WORK REQUEST:
In the data below, count how many lines contain "symm" and give that number by itself.

DATA TO PROCESS:
-- pv_equiv track=rewrite | github.com/dw-610/semantic-rate-dist-code | modules/coding.py | extend_dict_to_seq
-- ===== SOURCE A (Python) =====
-- def extend_dict_to_seq(single_dict: dict, n: int):
--     """Extends the key-value pairs of a dictionary to length-n sequences."""
--     n_dict = {(): ()}
--     for i in range(n):
--         n_dict_new = {}
--         for k_seq, v_seq in n_dict.items():
--             for k, v in single_dict.items():
--                 n_dict_new[(*k_seq, k)] = (*v_seq, v)
--         n_dict = n_dict_new
--     return n_dict
-- ===== SOURCE B (Python) =====
-- import itertools
--
--
-- def extend_dict_to_seq(single_dict: dict, n: int):
--     """Extends the key-value pairs of a dictionary to length-n sequences."""
--     result = {}
--     for combo in itertools.product(single_dict.items(), repeat=n):
--         result[tuple(k for k, _ in combo)] = tuple(v for _, v in combo)
--     return result
-- ===== Notes on version B (the rewrite author's own statement) =====
-- stated objective: idiomatic
-- what changed: Replaces the n explicit dictionary-expansion rounds (rebuilding a new dict of all length-i prefixes on each round) with a single pass over itertools.product(single_dict.items(), repeat=n), splitting each combo into its key tuple and value tuple.
-- outside the precondition, e.g. on extend_dict_to_seq({1: 2}, -1): A returns {(): ()}, B raises ValueError
import Mathlib
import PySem

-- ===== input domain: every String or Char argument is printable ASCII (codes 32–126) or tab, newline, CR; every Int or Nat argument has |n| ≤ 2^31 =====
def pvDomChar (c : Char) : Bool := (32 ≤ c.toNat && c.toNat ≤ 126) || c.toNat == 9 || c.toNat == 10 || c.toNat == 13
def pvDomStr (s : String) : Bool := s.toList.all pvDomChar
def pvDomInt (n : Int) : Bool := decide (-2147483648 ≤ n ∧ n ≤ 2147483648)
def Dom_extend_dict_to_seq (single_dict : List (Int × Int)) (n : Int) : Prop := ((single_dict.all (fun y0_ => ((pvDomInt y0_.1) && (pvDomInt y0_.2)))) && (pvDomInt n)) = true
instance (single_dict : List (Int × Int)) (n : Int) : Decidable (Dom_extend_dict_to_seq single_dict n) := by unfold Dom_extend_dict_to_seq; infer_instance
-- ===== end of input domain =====

-- B replaces A's n explicit dict-expansion rounds by one pass over the n-fold Cartesian
-- product of the dict's items (itertools.product); equivalence of return values is proved.


-- ===== PORT A =====
-- n_dict = {(): ()}; for i in range(n): rebuild n_dict_new by appending each (k, v) of
-- single_dict to each (k_seq, v_seq) of n_dict; dict assignment is PySem.Dict.insert.
def extend_dict_to_seq (single_dict : List (Int × Int)) (n : Int) : List (List Int × List Int) :=
  ((PySem.List.pyRange 0 n 1).foldl
    (fun n_dict _i =>
      n_dict.items.foldl
        (fun n_dict_new kv =>
          single_dict.foldl
            (fun n_dict_new p =>
              n_dict_new.insert (kv.1 ++ [p.1]) (kv.2 ++ [p.2]))
            n_dict_new)
        PySem.Dict.empty)
    (PySem.Dict.ofList [(([] : List Int), ([] : List Int))])).items

-- ===== PORT B =====
-- itertools.product(items, repeat=n): leftmost factor varies slowest.
def pvProduct (items : List (Int × Int)) : Nat → List (List (Int × Int))
  | 0 => [[]]
  | Nat.succ m => items.flatMap (fun x => (pvProduct items m).map (fun t => x :: t))

-- result = {}; for combo in product(single_dict.items(), repeat=n): result[keys] = values
def extend_dict_to_seq_alt (single_dict : List (Int × Int)) (n : Int) : List (List Int × List Int) :=
  ((pvProduct single_dict n.toNat).foldl
    (fun result combo =>
      result.insert (combo.map (fun p => p.1)) (combo.map (fun p => p.2)))
    PySem.Dict.empty).items

-- ===== PRECONDITION & SPEC =====
-- Pre_ excludes (a) negative n, where A returns {(): ()} but B's itertools.product raises
-- ValueError, and (b) association lists with duplicate keys, which cannot arise from a
-- Python dict argument (the ports' overwrite behaviour there is accidental).
def Pre_extend_dict_to_seq (single_dict : List (Int × Int)) (n : Int) : Prop :=
  0 ≤ n ∧ (single_dict.map Prod.fst).Nodup
instance (single_dict : List (Int × Int)) (n : Int) : Decidable (Pre_extend_dict_to_seq single_dict n) := by unfold Pre_extend_dict_to_seq; infer_instance

def pvWitness_extend_dict_to_seq : (List (Int × Int)) × Int := ([(1, 2), (3, 4)], 2)

def Spec_extend_dict_to_seq (single_dict : List (Int × Int)) (n : Int) (out : List (List Int × List Int)) : Prop := out = extend_dict_to_seq_alt single_dict n
instance (single_dict : List (Int × Int)) (n : Int) (out : List (List Int × List Int)) : Decidable (Spec_extend_dict_to_seq single_dict n out) := by unfold Spec_extend_dict_to_seq; infer_instance

-- ===== CLAIM (what is proved, stated in full; the proofs are below) =====
def Claim_equal_extend_dict_to_seq : Prop := ∀ (single_dict : List (Int × Int)) (n : Int), Dom_extend_dict_to_seq single_dict n → Pre_extend_dict_to_seq single_dict n → Spec_extend_dict_to_seq single_dict n (extend_dict_to_seq single_dict n)

-- ===== LEMMAS AND PROOFS =====

-- key/value projections of one combo
def pvMapKV (c : List (Int × Int)) : List Int × List Int := (c.map (·.1), c.map (·.2))

-- one expansion round on combos: append each item to each combo (A's traversal order)
def pvExpand (items : List (Int × Int)) (P : List (List (Int × Int))) : List (List (Int × Int)) :=
  P.flatMap (fun c => items.map (fun p => c ++ [p]))

lemma pvProduct_succ (items : List (Int × Int)) (m : Nat) :
    pvProduct items (m + 1) = pvExpand items (pvProduct items m) := by
  induction m with
  | zero =>
      show items.flatMap (fun x => [[x]]) = _
      simp only [pvExpand, pvProduct, List.flatMap_cons, List.flatMap_nil,
        List.append_nil, List.nil_append]
      exact Eq.symm List.map_eq_flatMap
  | succ m ih =>
      show items.flatMap (fun x => (pvProduct items (m+1)).map (fun t => x :: t)) = _
      conv_lhs => rw [ih]
      show _ = pvExpand items (items.flatMap (fun x => (pvProduct items m).map (fun t => x :: t)))
      simp only [pvExpand, List.map_flatMap, List.flatMap_assoc, List.flatMap_map, List.map_map]
      rfl

lemma pvProduct_length (items : List (Int × Int)) (m : Nat) :
    ∀ c ∈ pvProduct items m, c.length = m := by
  induction m with
  | zero => simp [pvProduct]
  | succ m ih =>
      intro c hc
      simp only [pvProduct, List.mem_flatMap, List.mem_map] at hc
      obtain ⟨x, hx, t, ht, rfl⟩ := hc
      simp [ih t ht]

lemma pvNodupBlocks (ks : List Int) (K : List (List Int)) (hks : ks.Nodup) (hK : K.Nodup) :
    (ks.flatMap (fun k => K.map (fun t => k :: t))).Nodup := by
  rw [List.nodup_flatMap]
  constructor
  · intro k _
    exact hK.map (fun a b h => by injection h)
  · refine hks.imp ?_
    intro k k' hne S h1 h2
    simp only [List.mem_map] at h1 h2
    obtain ⟨t, _, rfl⟩ := h1
    obtain ⟨t', _, h⟩ := h2
    injection h with h _
    exact hne h.symm

lemma pvProduct_keys_nodup (items : List (Int × Int)) (hk : (items.map Prod.fst).Nodup)
    (m : Nat) : ((pvProduct items m).map (fun c => c.map (fun p => p.1))).Nodup := by
  induction m with
  | zero => simp [pvProduct]
  | succ m ih =>
      show ((items.flatMap fun x => (pvProduct items m).map (fun t => x :: t)).map
        (fun c => c.map (fun p => p.1))).Nodup
      rw [List.map_flatMap]
      have : (fun x : Int × Int => ((pvProduct items m).map (fun t => x :: t)).map
          (fun c => c.map (fun p => p.1)))
          = (fun x : Int × Int => ((pvProduct items m).map (fun c => c.map (fun p => p.1))).map
              (fun t => x.1 :: t)) := by
        funext x; simp [List.map_map]
      rw [this]
      have := pvNodupBlocks (items.map Prod.fst)
        ((pvProduct items m).map (fun c => c.map (fun p => p.1))) hk ih
      rw [List.flatMap_map] at this
      exact this

lemma pvRound (items : List (Int × Int)) (hk : (items.map Prod.fst).Nodup) :
    ∀ (Q : List (List (Int × Int))) (acc : PySem.Dict (List Int) (List Int)),
      (∀ c ∈ Q, ∀ p ∈ items, acc.contains (c.map (fun p => p.1) ++ [p.1]) = false) →
      ((Q.map (fun c => c.map (fun p => p.1))).Nodup) →
      (∀ c ∈ Q, ∀ c' ∈ Q, c.length = c'.length) →
      ((Q.map pvMapKV).foldl
        (fun n_dict_new kv =>
          items.foldl
            (fun n_dict_new p =>
              n_dict_new.insert (kv.1 ++ [p.1]) (kv.2 ++ [p.2]))
            n_dict_new)
        acc).items
      = acc.items ++ (pvExpand items Q).map pvMapKV := by
  intro Q
  induction Q with
  | nil => intro acc _ _ _; simp [pvExpand]
  | cons c Q ih =>
      intro acc hfresh hQ hlen
      rw [List.map_cons, List.foldl_cons]
      -- the inner fold over fresh keys appends
      have hinj : Function.Injective (fun x : Int => c.map (fun p => p.1) ++ [x]) := by
        intro a b h
        simpa using h
      have hnodupnew : (items.map (fun p => (pvMapKV c).1 ++ [p.1])).Nodup := by
        show (items.map (fun p => c.map (fun q => q.1) ++ [p.1])).Nodup
        have : (fun p : Int × Int => c.map (fun q => q.1) ++ [p.1])
            = (fun x : Int => c.map (fun q => q.1) ++ [x]) ∘ Prod.fst := rfl
        rw [this, ← List.map_map]
        exact hk.map hinj
      have hstep := PySem.Dict.items_foldl_insert_fresh
        (l := items) (k := fun p => (pvMapKV c).1 ++ [p.1]) (v := fun p => (pvMapKV c).2 ++ [p.2])
        (d := acc) (by intro p hp; exact hfresh c (by simp) p hp) hnodupnew
      set acc' := items.foldl
        (fun n_dict_new p =>
          n_dict_new.insert ((pvMapKV c).1 ++ [p.1]) ((pvMapKV c).2 ++ [p.2]))
        acc with hacc'
      have hkeys' : acc'.keys
          = acc.keys ++ items.map (fun p => c.map (fun q => q.1) ++ [p.1]) := by
        show acc'.items.map (fun q => q.1) = _
        rw [hstep]
        simp [PySem.Dict.keys, List.map_map, pvMapKV]
      have hfresh' : ∀ c' ∈ Q, ∀ p ∈ items,
          acc'.contains (c'.map (fun q => q.1) ++ [p.1]) = false := by
        intro c' hc' p hp
        rw [PySem.Dict.contains_eq_decide_mem_keys, decide_eq_false_iff_not, hkeys',
          List.mem_append]
        rintro (hmem | hmem)
        · have := hfresh c' (by simp [hc']) p hp
          rw [PySem.Dict.contains_eq_decide_mem_keys, decide_eq_false_iff_not] at this
          exact this hmem
        · simp only [List.mem_map] at hmem
          obtain ⟨q, hq, heq⟩ := hmem
          have hl : (c'.map (fun q => q.1)).length = (c.map (fun q => q.1)).length := by
            simp [hlen c' (by simp [hc']) c (by simp)]
          have := (List.append_inj heq.symm hl).1
          have hmem' : c.map (fun q => q.1) ∈ Q.map (fun c => c.map (fun q => q.1)) := by
            exact this ▸ List.mem_map_of_mem hc'
          exact (List.nodup_cons.mp hQ).1 hmem'
      have hres := ih acc' hfresh' (List.nodup_cons.mp hQ).2
        (fun a ha b hb => hlen a (by simp [ha]) b (by simp [hb]))
      rw [hres, hstep]
      have hexp : (pvExpand items (c :: Q)).map pvMapKV
          = items.map (fun p => ((pvMapKV c).1 ++ [p.1], (pvMapKV c).2 ++ [p.2]))
            ++ (pvExpand items Q).map pvMapKV := by
        simp only [pvExpand, List.flatMap_cons, List.map_append, List.map_map]
        refine congrArg (· ++ _) ?_
        refine List.map_congr_left ?_
        intro p _
        simp [pvMapKV]
      rw [hexp]
      simp [List.append_assoc]

lemma pvA_items (items : List (Int × Int)) (hk : (items.map Prod.fst).Nodup) (m : Nat) :
    (Nat.iterate
      (fun n_dict : PySem.Dict (List Int) (List Int) =>
        n_dict.items.foldl
          (fun n_dict_new kv =>
            items.foldl
              (fun n_dict_new p =>
                n_dict_new.insert (kv.1 ++ [p.1]) (kv.2 ++ [p.2]))
              n_dict_new)
          PySem.Dict.empty)
      m
      (PySem.Dict.ofList [(([] : List Int), ([] : List Int))])).items
    = (pvProduct items m).map pvMapKV := by
  induction m with
  | zero => rfl
  | succ m ih =>
      rw [Function.iterate_succ_apply', ih]
      have hfresh : ∀ c ∈ pvProduct items m, ∀ p ∈ items,
          (PySem.Dict.empty : PySem.Dict (List Int) (List Int)).contains
            (c.map (fun p => p.1) ++ [p.1]) = false := by
        intro c _ p _
        exact PySem.Dict.contains_empty _
      have := pvRound items hk (pvProduct items m) PySem.Dict.empty hfresh
        (pvProduct_keys_nodup items hk m)
        (fun a ha b hb => by rw [pvProduct_length items m a ha, pvProduct_length items m b hb])
      rw [this, pvProduct_succ]
      rfl

lemma pvFoldl_const {α β : Type} (g : α → α) (d : α) :
    ∀ (l : List β), (l.foldl (fun d _ => g d) d) = Nat.iterate g l.length d := by
  intro l
  induction l generalizing d with
  | nil => rfl
  | cons a t ih => simp only [List.foldl_cons, List.length_cons, ih,
      Function.iterate_succ_apply]

lemma pvB_items (items : List (Int × Int)) (hk : (items.map Prod.fst).Nodup) (m : Nat) :
    ((pvProduct items m).foldl
      (fun result combo =>
        result.insert (combo.map (fun p => p.1)) (combo.map (fun p => p.2)))
      PySem.Dict.empty).items
    = (pvProduct items m).map pvMapKV := by
  have := PySem.Dict.items_foldl_insert_fresh
    (l := pvProduct items m) (k := fun c => c.map (fun p => p.1))
    (v := fun c => c.map (fun p => p.2)) (d := PySem.Dict.empty)
    (by intro a _; exact PySem.Dict.contains_empty _)
    (pvProduct_keys_nodup items hk m)
  rw [this]
  rfl

-- ===== VERDICT (by name: the statement is the Claim_ definition above) =====
theorem extend_dict_to_seq_spec : Claim_equal_extend_dict_to_seq := by
  intro single_dict n _hdom hpre
  obtain ⟨hn, hk⟩ := hpre
  show extend_dict_to_seq single_dict n = extend_dict_to_seq_alt single_dict n
  unfold extend_dict_to_seq extend_dict_to_seq_alt
  rw [pvFoldl_const, PySem.List.length_pyRange_one]
  have h0 : (n - 0).toNat = n.toNat := by simp
  rw [h0, pvA_items single_dict hk n.toNat, pvB_items single_dict hk n.toNat]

EXERCISE OUTPUT:
3